### Stored items:
+++

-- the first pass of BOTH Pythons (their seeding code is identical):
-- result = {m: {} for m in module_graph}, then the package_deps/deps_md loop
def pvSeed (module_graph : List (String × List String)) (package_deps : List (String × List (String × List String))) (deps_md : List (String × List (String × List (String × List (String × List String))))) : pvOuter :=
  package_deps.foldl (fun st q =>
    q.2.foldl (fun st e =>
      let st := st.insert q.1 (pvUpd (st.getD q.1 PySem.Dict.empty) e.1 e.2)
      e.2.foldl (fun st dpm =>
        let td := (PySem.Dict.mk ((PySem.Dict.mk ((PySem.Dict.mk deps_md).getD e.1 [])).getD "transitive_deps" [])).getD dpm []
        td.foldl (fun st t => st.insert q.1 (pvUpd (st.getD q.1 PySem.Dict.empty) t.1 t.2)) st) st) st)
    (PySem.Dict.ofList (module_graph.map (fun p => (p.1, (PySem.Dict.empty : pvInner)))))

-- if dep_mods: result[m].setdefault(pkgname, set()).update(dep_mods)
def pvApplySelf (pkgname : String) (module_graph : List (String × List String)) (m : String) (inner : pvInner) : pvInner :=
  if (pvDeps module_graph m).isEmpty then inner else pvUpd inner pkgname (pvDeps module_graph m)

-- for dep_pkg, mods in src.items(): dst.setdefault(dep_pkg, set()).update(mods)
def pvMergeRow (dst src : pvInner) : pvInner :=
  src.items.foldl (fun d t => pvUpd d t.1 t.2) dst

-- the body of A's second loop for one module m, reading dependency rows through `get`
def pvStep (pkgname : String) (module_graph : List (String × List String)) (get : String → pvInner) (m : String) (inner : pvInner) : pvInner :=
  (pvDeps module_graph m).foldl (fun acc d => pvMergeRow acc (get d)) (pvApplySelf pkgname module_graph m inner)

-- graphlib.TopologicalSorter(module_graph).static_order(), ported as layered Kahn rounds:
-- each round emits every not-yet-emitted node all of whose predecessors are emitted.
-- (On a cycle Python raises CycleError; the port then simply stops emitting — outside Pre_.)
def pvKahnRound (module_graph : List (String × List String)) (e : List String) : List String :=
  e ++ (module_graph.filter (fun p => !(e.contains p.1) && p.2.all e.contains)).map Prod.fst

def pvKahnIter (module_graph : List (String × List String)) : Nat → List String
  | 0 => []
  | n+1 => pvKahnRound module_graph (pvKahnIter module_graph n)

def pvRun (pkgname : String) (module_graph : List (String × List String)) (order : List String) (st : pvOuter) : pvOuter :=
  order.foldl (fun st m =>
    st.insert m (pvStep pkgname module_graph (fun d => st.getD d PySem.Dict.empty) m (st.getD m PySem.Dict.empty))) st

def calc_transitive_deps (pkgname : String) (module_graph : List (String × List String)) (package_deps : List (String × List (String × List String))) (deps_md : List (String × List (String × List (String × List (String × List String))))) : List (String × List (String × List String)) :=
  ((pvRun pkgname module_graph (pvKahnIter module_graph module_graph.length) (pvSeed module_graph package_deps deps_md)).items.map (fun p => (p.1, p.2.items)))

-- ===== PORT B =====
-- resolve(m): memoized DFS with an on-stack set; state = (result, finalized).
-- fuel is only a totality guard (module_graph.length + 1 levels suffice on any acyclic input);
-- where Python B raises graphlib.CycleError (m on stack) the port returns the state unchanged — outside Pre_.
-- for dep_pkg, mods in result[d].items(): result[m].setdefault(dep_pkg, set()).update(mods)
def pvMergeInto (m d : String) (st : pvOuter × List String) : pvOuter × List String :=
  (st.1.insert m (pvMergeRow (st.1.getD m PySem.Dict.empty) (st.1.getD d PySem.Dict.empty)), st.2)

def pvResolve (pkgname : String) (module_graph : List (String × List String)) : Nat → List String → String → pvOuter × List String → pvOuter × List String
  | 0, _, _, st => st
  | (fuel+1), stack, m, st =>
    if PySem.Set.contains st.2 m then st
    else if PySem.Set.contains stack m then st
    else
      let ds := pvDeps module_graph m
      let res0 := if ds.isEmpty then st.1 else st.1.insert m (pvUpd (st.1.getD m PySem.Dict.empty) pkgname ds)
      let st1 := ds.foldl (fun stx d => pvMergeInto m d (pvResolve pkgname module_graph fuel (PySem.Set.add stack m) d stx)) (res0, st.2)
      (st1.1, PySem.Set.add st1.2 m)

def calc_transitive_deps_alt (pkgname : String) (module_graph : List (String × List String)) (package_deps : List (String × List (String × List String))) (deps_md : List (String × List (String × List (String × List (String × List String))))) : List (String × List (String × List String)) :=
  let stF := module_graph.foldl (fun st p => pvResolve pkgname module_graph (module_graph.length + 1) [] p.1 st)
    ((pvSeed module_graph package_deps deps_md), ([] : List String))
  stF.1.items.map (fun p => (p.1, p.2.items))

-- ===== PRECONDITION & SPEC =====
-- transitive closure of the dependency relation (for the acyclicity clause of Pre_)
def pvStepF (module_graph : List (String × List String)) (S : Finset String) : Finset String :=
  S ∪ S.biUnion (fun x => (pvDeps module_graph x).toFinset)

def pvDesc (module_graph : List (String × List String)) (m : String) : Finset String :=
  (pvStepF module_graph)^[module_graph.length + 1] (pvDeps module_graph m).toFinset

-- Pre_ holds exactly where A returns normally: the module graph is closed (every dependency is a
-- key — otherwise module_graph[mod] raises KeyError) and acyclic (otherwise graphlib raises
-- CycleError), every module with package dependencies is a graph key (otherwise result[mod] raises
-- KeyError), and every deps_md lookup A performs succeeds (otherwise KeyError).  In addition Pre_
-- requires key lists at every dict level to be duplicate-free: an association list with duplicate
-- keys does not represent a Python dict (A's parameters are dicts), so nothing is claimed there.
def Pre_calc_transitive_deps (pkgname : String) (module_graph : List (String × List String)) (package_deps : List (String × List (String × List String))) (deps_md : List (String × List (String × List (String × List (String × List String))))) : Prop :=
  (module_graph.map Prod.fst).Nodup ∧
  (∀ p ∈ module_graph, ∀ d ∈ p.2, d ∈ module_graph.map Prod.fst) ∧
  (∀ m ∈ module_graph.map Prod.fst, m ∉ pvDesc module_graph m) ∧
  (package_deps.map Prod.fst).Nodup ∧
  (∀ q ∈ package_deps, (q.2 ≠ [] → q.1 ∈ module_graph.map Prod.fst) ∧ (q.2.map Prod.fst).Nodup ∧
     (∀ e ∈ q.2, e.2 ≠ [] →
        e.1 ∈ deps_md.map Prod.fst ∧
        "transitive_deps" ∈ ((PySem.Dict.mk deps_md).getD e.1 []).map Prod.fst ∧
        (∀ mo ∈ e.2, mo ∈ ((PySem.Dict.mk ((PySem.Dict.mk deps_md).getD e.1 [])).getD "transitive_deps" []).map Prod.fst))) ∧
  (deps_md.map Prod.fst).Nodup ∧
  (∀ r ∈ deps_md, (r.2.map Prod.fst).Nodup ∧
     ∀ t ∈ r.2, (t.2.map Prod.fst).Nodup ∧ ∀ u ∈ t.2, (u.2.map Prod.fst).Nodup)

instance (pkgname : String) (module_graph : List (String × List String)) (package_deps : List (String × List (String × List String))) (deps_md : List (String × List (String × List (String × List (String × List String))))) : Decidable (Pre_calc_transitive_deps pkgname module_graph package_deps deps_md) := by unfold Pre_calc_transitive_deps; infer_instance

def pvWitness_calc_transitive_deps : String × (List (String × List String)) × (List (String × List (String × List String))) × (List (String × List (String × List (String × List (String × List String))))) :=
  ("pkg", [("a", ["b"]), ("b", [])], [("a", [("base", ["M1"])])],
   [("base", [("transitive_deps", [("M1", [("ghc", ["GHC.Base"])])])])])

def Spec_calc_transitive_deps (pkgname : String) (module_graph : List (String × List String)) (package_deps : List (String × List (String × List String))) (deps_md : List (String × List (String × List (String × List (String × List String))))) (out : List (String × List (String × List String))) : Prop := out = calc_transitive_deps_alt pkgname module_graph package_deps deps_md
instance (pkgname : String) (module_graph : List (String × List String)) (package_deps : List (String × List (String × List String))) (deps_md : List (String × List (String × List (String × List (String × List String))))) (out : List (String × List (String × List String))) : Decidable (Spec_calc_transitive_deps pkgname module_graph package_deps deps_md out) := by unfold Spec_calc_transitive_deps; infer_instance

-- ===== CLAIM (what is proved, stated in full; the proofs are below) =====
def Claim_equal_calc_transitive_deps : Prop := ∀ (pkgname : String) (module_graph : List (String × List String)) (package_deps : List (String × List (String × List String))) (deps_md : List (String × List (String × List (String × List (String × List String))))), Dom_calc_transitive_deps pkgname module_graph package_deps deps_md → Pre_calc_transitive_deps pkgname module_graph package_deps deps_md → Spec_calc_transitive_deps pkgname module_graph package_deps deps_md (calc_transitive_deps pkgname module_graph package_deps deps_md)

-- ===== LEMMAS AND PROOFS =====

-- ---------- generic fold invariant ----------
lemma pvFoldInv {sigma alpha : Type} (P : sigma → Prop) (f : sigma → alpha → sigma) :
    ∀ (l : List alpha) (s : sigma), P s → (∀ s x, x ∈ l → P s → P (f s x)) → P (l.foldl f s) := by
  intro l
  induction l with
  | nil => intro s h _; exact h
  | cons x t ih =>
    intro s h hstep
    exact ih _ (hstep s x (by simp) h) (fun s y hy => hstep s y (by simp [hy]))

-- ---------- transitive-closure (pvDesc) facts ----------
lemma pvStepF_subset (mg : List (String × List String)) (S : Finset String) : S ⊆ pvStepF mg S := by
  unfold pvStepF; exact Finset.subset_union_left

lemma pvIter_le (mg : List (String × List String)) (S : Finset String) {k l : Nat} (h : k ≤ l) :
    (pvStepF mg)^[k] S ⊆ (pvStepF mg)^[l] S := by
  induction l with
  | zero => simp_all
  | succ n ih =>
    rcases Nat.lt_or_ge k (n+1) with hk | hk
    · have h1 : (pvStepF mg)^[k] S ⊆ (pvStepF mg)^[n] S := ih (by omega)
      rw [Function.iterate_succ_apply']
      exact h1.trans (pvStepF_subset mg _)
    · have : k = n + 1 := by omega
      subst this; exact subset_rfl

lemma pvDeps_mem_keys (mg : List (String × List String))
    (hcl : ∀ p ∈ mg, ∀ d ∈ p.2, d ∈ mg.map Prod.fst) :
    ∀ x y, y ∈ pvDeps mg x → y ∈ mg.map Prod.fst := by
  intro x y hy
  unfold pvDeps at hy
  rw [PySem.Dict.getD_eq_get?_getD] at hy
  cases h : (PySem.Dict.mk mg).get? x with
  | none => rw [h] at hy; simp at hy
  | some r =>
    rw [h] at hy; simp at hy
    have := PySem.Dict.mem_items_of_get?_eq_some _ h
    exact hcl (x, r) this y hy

+++

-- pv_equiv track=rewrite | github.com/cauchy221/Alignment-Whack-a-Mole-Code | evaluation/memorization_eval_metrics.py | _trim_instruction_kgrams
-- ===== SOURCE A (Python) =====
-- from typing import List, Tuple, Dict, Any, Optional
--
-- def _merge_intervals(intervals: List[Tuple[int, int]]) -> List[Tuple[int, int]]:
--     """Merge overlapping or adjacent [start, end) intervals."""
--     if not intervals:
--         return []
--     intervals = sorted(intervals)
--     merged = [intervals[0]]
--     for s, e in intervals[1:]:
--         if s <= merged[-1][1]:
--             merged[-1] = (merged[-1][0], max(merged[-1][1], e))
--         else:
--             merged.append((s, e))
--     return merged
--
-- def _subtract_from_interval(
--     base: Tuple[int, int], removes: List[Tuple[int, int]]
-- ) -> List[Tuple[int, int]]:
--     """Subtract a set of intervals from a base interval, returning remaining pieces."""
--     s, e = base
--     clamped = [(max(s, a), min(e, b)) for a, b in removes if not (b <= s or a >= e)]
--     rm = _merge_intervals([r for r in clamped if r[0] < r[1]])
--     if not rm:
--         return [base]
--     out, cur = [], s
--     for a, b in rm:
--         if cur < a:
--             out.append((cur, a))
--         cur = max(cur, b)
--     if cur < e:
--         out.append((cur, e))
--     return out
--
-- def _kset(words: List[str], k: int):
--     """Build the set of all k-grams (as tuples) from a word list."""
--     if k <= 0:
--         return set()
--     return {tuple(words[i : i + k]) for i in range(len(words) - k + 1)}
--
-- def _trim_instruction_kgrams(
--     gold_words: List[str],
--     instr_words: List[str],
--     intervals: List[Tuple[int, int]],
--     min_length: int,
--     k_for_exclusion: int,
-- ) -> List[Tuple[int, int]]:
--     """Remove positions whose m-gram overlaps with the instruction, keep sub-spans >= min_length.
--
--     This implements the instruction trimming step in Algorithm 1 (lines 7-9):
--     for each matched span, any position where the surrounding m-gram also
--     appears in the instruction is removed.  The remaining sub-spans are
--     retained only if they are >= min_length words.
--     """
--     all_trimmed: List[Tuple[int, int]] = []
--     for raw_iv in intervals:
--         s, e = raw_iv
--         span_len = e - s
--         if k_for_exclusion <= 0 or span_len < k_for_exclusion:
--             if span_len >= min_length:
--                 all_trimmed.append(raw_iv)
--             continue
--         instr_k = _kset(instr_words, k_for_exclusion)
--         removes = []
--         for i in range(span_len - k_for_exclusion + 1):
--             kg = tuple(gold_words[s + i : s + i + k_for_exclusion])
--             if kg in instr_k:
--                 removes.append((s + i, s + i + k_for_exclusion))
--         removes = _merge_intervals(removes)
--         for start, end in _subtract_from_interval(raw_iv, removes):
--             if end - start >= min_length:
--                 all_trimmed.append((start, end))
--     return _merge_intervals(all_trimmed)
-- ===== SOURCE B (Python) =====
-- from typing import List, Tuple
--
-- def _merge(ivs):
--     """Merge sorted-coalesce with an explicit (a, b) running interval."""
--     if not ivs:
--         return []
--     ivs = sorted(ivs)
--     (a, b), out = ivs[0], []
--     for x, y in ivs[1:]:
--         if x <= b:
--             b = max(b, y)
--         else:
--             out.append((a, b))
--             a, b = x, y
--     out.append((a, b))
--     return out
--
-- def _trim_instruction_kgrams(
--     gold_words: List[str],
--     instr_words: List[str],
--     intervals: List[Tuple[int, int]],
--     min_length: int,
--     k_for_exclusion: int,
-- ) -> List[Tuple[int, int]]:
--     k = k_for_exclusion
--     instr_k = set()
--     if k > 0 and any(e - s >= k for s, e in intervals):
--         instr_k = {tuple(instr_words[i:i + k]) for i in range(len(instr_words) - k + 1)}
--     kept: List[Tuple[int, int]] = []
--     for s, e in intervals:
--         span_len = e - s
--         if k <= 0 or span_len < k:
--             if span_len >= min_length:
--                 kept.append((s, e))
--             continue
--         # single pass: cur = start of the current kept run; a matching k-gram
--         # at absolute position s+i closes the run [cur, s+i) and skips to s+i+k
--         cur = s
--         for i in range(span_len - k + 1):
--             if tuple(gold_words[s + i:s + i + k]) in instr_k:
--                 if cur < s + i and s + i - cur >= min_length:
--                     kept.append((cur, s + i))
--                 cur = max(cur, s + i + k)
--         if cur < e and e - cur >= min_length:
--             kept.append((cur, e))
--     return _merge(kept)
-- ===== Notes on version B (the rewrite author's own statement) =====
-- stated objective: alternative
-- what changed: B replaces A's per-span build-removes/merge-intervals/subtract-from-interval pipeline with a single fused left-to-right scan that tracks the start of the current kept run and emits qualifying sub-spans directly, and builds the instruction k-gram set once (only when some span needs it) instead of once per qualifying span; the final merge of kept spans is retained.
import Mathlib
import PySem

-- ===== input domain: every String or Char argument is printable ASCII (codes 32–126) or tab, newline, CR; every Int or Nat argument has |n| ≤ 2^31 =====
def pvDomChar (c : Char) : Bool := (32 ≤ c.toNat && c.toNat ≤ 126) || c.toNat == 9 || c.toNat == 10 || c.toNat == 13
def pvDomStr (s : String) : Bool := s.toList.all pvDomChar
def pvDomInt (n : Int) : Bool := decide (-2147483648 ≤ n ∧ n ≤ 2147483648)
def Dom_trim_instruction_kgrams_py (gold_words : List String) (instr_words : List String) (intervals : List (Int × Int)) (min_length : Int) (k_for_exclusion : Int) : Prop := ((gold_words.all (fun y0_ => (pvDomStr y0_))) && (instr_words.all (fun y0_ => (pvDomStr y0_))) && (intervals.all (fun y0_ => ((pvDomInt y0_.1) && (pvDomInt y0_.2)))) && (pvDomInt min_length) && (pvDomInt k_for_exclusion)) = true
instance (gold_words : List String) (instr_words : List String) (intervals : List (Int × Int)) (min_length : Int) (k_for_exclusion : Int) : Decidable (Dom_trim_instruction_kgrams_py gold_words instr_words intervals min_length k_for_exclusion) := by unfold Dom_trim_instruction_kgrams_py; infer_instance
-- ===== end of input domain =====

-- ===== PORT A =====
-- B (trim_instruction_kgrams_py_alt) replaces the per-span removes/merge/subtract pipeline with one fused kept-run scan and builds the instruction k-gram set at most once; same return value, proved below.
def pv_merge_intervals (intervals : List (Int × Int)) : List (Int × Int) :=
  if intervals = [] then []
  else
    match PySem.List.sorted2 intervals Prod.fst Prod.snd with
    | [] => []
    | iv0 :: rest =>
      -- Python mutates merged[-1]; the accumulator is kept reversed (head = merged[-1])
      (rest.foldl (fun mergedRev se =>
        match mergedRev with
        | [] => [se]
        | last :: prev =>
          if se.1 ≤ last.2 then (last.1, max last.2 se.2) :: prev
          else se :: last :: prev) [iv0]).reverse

+++

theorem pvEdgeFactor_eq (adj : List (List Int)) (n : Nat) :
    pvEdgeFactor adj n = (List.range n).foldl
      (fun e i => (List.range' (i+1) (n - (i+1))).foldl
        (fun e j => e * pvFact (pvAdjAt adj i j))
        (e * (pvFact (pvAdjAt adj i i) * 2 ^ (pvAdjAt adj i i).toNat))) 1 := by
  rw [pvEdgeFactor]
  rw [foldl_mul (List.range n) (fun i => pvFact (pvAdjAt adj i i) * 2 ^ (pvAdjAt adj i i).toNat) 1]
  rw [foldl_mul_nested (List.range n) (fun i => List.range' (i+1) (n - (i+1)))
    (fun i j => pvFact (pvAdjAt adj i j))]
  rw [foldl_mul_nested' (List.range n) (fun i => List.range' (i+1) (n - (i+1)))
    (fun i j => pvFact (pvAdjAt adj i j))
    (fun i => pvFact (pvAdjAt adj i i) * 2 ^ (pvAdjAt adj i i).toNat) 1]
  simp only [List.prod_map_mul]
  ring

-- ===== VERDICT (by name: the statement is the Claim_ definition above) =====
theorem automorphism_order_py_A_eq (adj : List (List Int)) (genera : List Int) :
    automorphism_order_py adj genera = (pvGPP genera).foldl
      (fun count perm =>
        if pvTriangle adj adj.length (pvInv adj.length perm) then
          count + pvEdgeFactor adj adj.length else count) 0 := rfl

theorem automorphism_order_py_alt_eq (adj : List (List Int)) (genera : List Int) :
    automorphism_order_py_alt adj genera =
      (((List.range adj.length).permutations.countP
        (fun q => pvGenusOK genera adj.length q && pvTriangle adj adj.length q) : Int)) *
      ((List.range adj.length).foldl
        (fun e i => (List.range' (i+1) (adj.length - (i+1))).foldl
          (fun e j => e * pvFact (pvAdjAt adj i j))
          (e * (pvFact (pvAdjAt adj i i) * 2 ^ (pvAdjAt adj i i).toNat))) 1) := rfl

+++

### THE TASK:
In the entries above, find the line holding "-- the first" and the line holding "let td := (PySem.Dict.mk"; print both of them and every line between, exactly, and nothing else.

### RESPONSE:
-- the first pass of BOTH Pythons (their seeding code is identical):
-- result = {m: {} for m in module_graph}, then the package_deps/deps_md loop
def pvSeed (module_graph : List (String × List String)) (package_deps : List (String × List (String × List String))) (deps_md : List (String × List (String × List (String × List (String × List String))))) : pvOuter :=
  package_deps.foldl (fun st q =>
    q.2.foldl (fun st e =>
      let st := st.insert q.1 (pvUpd (st.getD q.1 PySem.Dict.empty) e.1 e.2)
      e.2.foldl (fun st dpm =>
        let td := (PySem.Dict.mk ((PySem.Dict.mk ((PySem.Dict.mk deps_md).getD e.1 [])).getD "transitive_deps" [])).getD dpm []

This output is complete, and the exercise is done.